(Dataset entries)
++++++++

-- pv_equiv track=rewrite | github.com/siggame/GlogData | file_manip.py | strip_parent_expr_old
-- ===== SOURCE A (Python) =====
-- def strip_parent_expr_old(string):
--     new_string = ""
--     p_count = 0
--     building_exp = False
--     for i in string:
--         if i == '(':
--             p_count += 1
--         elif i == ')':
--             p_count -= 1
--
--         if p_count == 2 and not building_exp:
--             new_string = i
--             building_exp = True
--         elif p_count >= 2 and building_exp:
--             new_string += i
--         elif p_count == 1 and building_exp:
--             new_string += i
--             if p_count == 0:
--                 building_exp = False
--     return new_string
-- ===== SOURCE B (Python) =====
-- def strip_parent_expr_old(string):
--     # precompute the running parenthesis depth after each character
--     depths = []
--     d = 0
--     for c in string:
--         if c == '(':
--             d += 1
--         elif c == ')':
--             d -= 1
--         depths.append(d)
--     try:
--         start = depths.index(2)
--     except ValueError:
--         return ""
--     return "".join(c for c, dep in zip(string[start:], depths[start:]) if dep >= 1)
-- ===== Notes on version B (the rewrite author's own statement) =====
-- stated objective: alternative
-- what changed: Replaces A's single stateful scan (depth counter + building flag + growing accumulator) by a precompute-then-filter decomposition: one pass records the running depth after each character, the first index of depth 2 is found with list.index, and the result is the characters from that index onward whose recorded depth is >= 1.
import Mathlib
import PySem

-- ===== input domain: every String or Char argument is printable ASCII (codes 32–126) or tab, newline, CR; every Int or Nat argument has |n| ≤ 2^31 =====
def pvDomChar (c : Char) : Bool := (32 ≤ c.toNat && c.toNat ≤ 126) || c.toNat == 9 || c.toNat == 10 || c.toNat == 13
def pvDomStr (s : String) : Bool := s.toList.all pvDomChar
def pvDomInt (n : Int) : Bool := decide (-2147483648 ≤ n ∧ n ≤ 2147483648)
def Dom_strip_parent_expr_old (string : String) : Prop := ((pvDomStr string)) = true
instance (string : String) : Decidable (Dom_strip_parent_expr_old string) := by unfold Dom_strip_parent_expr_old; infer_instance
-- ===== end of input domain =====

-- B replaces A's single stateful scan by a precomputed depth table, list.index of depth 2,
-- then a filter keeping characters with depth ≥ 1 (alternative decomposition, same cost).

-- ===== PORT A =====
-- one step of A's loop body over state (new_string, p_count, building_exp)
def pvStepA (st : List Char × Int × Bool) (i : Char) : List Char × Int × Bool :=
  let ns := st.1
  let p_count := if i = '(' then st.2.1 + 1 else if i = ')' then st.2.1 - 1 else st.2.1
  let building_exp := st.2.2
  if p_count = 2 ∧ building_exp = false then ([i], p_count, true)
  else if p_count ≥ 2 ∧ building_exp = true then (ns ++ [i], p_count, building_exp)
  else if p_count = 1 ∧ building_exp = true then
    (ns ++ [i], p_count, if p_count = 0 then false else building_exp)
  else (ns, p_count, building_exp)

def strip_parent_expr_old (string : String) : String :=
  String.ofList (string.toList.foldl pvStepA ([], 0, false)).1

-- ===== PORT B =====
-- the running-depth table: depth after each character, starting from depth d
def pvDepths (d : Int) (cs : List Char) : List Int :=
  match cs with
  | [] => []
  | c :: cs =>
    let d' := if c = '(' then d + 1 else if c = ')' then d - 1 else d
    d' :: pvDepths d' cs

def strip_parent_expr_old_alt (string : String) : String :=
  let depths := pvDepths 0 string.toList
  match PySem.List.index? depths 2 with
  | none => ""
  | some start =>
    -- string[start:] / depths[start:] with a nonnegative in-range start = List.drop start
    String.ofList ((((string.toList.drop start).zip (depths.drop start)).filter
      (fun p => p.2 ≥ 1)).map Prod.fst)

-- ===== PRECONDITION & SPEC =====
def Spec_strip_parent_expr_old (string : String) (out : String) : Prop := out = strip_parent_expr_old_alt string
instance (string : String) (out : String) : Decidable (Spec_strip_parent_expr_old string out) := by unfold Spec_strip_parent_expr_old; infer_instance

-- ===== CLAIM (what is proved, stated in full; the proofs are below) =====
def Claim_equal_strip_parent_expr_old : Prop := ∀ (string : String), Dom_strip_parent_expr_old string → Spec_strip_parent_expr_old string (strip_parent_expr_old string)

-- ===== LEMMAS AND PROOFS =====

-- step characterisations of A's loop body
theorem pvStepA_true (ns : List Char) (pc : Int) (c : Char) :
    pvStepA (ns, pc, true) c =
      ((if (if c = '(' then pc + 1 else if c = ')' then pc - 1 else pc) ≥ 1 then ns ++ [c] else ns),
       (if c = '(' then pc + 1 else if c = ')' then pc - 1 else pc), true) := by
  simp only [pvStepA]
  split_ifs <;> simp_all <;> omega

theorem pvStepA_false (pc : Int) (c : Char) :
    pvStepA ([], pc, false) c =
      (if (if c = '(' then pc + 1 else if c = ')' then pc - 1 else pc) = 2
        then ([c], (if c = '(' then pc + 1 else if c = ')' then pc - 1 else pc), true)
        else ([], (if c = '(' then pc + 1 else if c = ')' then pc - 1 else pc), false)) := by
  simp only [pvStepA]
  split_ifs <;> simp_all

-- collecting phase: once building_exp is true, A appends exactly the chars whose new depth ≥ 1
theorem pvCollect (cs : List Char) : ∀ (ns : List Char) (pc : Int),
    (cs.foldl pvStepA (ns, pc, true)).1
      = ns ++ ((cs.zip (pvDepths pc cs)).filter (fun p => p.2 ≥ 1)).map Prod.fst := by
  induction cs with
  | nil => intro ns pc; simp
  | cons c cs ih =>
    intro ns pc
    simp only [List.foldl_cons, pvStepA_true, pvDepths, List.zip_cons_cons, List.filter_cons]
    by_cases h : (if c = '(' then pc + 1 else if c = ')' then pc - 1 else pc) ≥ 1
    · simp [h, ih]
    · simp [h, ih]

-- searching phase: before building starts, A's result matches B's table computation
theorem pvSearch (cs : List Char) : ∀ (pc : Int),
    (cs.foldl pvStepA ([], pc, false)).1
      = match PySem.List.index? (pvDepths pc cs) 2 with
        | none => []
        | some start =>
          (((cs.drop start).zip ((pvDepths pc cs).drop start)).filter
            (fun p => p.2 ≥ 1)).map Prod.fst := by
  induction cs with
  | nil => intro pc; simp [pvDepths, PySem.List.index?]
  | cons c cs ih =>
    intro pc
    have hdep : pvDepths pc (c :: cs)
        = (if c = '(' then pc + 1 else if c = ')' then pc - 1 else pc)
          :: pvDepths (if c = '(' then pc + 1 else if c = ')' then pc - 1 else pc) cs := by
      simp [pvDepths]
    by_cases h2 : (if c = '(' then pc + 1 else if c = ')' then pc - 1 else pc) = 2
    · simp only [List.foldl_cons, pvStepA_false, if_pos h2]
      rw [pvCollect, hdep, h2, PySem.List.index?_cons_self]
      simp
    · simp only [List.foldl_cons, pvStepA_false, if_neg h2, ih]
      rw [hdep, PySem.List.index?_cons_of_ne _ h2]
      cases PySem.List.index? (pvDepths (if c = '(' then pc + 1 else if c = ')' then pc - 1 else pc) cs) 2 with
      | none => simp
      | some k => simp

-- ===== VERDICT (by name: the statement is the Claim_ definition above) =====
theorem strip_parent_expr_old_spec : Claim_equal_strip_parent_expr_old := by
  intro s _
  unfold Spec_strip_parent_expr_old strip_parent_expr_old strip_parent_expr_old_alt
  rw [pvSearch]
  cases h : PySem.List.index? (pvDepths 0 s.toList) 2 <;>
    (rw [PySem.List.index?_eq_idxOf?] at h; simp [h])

++++++++

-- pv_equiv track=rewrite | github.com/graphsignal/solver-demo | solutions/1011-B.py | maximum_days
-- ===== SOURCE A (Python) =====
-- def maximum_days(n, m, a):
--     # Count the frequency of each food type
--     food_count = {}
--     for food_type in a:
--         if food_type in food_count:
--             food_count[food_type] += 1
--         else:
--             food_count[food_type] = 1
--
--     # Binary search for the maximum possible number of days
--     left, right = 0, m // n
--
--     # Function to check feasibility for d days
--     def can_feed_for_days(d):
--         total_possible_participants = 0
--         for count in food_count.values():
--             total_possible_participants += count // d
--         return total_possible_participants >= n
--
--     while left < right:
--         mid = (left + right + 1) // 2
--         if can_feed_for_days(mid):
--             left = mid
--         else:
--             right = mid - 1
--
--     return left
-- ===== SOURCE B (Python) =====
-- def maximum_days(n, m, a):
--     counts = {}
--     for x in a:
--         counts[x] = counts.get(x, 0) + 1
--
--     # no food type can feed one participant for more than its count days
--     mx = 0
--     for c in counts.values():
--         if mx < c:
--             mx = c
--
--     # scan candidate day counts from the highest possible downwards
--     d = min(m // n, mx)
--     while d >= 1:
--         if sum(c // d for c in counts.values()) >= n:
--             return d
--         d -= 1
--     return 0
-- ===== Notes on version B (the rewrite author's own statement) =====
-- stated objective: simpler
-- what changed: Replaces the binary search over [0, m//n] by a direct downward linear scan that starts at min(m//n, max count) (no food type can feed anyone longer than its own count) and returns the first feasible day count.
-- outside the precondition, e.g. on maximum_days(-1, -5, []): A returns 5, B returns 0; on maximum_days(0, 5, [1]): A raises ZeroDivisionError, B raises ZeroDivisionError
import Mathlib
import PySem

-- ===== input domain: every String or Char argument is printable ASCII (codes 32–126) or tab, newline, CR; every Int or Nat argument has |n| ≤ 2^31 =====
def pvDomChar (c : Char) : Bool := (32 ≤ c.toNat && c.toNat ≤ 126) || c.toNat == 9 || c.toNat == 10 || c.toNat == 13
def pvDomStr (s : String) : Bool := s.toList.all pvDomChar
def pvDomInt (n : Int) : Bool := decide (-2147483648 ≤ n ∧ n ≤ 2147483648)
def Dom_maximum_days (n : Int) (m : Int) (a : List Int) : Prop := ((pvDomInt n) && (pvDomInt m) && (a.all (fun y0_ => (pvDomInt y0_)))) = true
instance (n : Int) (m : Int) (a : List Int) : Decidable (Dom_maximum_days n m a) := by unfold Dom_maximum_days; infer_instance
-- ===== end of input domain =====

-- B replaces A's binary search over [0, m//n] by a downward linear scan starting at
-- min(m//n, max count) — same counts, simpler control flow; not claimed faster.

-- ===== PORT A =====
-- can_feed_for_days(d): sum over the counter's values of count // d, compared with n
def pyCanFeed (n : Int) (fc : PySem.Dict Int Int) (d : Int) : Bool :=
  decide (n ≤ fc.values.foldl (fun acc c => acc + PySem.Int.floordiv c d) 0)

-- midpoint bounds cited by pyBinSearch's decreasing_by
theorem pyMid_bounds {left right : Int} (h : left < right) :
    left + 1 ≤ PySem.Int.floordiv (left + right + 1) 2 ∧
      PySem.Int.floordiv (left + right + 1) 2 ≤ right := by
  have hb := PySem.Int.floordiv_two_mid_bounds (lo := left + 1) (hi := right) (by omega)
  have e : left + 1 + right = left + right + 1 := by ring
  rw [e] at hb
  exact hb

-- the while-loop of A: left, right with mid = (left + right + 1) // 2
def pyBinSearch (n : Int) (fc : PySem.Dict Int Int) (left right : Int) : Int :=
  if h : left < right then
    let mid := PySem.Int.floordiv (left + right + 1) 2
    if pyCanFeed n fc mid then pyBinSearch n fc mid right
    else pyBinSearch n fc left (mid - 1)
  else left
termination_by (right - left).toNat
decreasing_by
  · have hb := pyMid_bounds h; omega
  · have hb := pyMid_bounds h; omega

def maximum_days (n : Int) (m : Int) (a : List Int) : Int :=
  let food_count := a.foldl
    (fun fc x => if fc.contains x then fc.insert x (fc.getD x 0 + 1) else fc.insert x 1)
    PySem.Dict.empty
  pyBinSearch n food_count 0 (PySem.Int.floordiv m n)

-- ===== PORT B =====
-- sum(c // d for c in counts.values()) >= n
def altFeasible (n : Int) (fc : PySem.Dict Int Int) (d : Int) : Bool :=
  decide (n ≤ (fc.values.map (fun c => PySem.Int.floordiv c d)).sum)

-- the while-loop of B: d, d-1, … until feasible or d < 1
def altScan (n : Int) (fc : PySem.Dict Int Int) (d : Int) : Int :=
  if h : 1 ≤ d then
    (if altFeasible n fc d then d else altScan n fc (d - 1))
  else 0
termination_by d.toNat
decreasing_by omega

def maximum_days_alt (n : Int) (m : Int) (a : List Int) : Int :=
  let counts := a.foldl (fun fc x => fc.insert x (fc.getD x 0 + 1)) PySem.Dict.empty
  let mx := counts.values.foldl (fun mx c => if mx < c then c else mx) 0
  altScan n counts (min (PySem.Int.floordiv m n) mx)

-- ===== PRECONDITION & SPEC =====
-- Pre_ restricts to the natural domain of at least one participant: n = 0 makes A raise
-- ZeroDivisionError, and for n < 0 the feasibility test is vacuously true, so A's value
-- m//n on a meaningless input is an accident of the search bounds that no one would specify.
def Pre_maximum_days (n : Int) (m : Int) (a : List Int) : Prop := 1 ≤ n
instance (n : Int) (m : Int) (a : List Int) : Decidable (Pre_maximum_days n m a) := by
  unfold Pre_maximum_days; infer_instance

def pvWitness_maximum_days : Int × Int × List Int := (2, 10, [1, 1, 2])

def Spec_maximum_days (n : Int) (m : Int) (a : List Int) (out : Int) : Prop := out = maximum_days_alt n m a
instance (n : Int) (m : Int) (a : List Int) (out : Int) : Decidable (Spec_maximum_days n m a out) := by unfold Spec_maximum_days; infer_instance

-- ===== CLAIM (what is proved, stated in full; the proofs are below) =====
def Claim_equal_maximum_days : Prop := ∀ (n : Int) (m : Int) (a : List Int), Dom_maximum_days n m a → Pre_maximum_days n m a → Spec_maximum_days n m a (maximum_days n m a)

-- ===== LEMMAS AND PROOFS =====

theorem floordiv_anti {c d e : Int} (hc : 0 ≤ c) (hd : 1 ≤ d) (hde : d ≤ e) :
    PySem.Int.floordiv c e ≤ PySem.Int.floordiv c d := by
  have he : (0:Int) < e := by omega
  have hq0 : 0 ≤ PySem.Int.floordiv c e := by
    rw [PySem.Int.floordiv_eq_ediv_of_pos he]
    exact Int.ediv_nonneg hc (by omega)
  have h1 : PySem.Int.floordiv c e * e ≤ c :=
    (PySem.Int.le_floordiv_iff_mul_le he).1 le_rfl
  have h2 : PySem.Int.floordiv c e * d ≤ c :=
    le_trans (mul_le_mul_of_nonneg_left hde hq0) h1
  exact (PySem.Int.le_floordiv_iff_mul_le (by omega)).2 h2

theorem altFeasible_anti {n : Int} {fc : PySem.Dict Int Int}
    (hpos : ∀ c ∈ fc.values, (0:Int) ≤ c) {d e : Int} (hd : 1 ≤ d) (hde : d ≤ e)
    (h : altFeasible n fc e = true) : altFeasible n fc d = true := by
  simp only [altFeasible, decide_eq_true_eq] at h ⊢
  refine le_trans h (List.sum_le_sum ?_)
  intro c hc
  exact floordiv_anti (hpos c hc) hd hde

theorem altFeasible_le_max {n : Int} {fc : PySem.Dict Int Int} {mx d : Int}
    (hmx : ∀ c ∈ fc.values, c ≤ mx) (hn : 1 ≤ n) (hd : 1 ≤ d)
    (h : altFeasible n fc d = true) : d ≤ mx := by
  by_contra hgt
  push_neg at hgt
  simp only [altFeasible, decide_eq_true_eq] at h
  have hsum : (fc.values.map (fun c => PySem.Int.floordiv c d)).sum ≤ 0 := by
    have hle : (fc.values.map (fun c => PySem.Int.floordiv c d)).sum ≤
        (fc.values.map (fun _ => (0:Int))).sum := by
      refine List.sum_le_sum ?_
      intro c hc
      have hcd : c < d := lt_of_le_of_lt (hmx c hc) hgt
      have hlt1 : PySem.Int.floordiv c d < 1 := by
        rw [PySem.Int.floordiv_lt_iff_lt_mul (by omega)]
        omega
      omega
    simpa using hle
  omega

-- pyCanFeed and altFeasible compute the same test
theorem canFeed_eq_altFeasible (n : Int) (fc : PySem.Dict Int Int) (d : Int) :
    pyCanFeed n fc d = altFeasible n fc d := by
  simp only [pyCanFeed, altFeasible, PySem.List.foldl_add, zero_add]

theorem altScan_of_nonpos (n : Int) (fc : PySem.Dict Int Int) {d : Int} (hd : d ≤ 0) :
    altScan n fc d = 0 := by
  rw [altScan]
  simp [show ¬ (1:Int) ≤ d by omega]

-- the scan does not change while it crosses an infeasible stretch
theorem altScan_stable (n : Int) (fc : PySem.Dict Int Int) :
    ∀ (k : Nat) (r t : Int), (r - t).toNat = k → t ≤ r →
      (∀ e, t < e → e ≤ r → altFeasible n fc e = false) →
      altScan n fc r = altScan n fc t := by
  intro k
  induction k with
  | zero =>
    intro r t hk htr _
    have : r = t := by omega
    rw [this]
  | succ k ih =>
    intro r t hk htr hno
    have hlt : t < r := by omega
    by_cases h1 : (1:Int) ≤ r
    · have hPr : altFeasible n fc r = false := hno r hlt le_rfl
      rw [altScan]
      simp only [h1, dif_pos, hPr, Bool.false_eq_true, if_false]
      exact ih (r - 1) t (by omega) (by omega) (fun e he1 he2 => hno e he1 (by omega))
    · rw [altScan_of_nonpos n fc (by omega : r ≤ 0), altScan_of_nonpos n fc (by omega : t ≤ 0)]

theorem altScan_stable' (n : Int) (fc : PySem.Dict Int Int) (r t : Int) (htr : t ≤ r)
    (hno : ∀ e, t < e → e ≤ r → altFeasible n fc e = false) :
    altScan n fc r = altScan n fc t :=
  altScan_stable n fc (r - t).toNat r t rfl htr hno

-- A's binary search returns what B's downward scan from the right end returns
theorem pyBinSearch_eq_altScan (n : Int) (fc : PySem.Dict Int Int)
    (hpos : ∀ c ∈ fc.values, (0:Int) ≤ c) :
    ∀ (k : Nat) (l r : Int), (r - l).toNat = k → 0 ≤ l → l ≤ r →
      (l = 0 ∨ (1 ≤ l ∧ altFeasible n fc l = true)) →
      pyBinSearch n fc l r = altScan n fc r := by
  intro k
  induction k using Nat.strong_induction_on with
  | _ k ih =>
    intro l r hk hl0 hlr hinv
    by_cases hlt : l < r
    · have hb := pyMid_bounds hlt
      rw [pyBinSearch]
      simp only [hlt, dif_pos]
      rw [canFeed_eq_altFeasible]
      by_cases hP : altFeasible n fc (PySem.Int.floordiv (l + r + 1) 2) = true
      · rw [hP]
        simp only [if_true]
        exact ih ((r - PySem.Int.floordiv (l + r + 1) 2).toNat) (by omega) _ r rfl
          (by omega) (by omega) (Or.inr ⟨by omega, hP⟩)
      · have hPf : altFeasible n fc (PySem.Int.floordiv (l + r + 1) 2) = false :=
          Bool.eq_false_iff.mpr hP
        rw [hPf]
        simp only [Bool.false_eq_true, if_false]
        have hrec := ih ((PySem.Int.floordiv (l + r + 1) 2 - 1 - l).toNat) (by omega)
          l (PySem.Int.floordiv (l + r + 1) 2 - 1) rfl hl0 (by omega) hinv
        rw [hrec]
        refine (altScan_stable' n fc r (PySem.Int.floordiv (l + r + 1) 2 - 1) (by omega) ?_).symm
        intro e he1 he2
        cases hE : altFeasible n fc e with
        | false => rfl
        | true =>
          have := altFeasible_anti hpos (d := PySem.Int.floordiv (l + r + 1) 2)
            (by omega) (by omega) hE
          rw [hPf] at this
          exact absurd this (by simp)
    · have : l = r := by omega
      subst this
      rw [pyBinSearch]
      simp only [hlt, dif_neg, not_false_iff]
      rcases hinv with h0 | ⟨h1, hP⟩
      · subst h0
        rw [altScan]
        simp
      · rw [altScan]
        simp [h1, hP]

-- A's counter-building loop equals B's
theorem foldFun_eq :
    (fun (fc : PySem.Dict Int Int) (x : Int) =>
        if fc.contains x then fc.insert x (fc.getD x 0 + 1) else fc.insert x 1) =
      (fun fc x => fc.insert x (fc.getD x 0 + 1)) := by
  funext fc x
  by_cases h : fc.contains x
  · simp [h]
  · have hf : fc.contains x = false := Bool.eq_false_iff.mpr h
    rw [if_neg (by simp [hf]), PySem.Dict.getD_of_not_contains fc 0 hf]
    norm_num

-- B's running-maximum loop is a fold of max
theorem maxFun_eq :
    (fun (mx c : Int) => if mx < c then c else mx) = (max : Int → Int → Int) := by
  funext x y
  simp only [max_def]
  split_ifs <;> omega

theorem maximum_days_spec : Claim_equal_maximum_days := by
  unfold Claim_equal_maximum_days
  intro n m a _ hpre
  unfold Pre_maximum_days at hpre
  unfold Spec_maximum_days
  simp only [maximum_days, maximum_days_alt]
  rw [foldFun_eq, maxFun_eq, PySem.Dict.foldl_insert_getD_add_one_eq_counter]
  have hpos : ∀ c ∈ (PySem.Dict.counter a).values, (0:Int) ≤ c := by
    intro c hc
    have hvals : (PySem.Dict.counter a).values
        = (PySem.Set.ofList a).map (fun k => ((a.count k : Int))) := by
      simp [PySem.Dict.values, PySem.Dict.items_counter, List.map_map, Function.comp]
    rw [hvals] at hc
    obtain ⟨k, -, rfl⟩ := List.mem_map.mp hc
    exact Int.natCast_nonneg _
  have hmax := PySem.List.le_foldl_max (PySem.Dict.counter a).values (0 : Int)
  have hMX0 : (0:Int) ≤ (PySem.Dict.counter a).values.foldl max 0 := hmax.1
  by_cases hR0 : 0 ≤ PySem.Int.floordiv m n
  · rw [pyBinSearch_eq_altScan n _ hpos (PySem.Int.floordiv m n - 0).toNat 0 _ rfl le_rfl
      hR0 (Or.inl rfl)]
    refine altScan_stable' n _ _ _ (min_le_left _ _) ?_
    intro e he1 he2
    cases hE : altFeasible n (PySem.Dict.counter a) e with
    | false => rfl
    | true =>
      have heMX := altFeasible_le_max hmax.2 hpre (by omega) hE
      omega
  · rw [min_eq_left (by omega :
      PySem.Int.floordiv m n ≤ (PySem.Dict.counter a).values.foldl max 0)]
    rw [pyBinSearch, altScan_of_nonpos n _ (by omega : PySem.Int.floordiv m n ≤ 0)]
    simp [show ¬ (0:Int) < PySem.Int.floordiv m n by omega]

++++++++

For this exercise, repeat exactly the lines of the data above from the one with "-- pv_equiv track=rewrite | github.com/siggame/GlogData" down to the one with "p_count >= 2", both end lines included.

-- Solution to this problem --
-- pv_equiv track=rewrite | github.com/siggame/GlogData | file_manip.py | strip_parent_expr_old
-- ===== SOURCE A (Python) =====
-- def strip_parent_expr_old(string):
--     new_string = ""
--     p_count = 0
--     building_exp = False
--     for i in string:
--         if i == '(':
--             p_count += 1
--         elif i == ')':
--             p_count -= 1
--
--         if p_count == 2 and not building_exp:
--             new_string = i
--             building_exp = True
--         elif p_count >= 2 and building_exp:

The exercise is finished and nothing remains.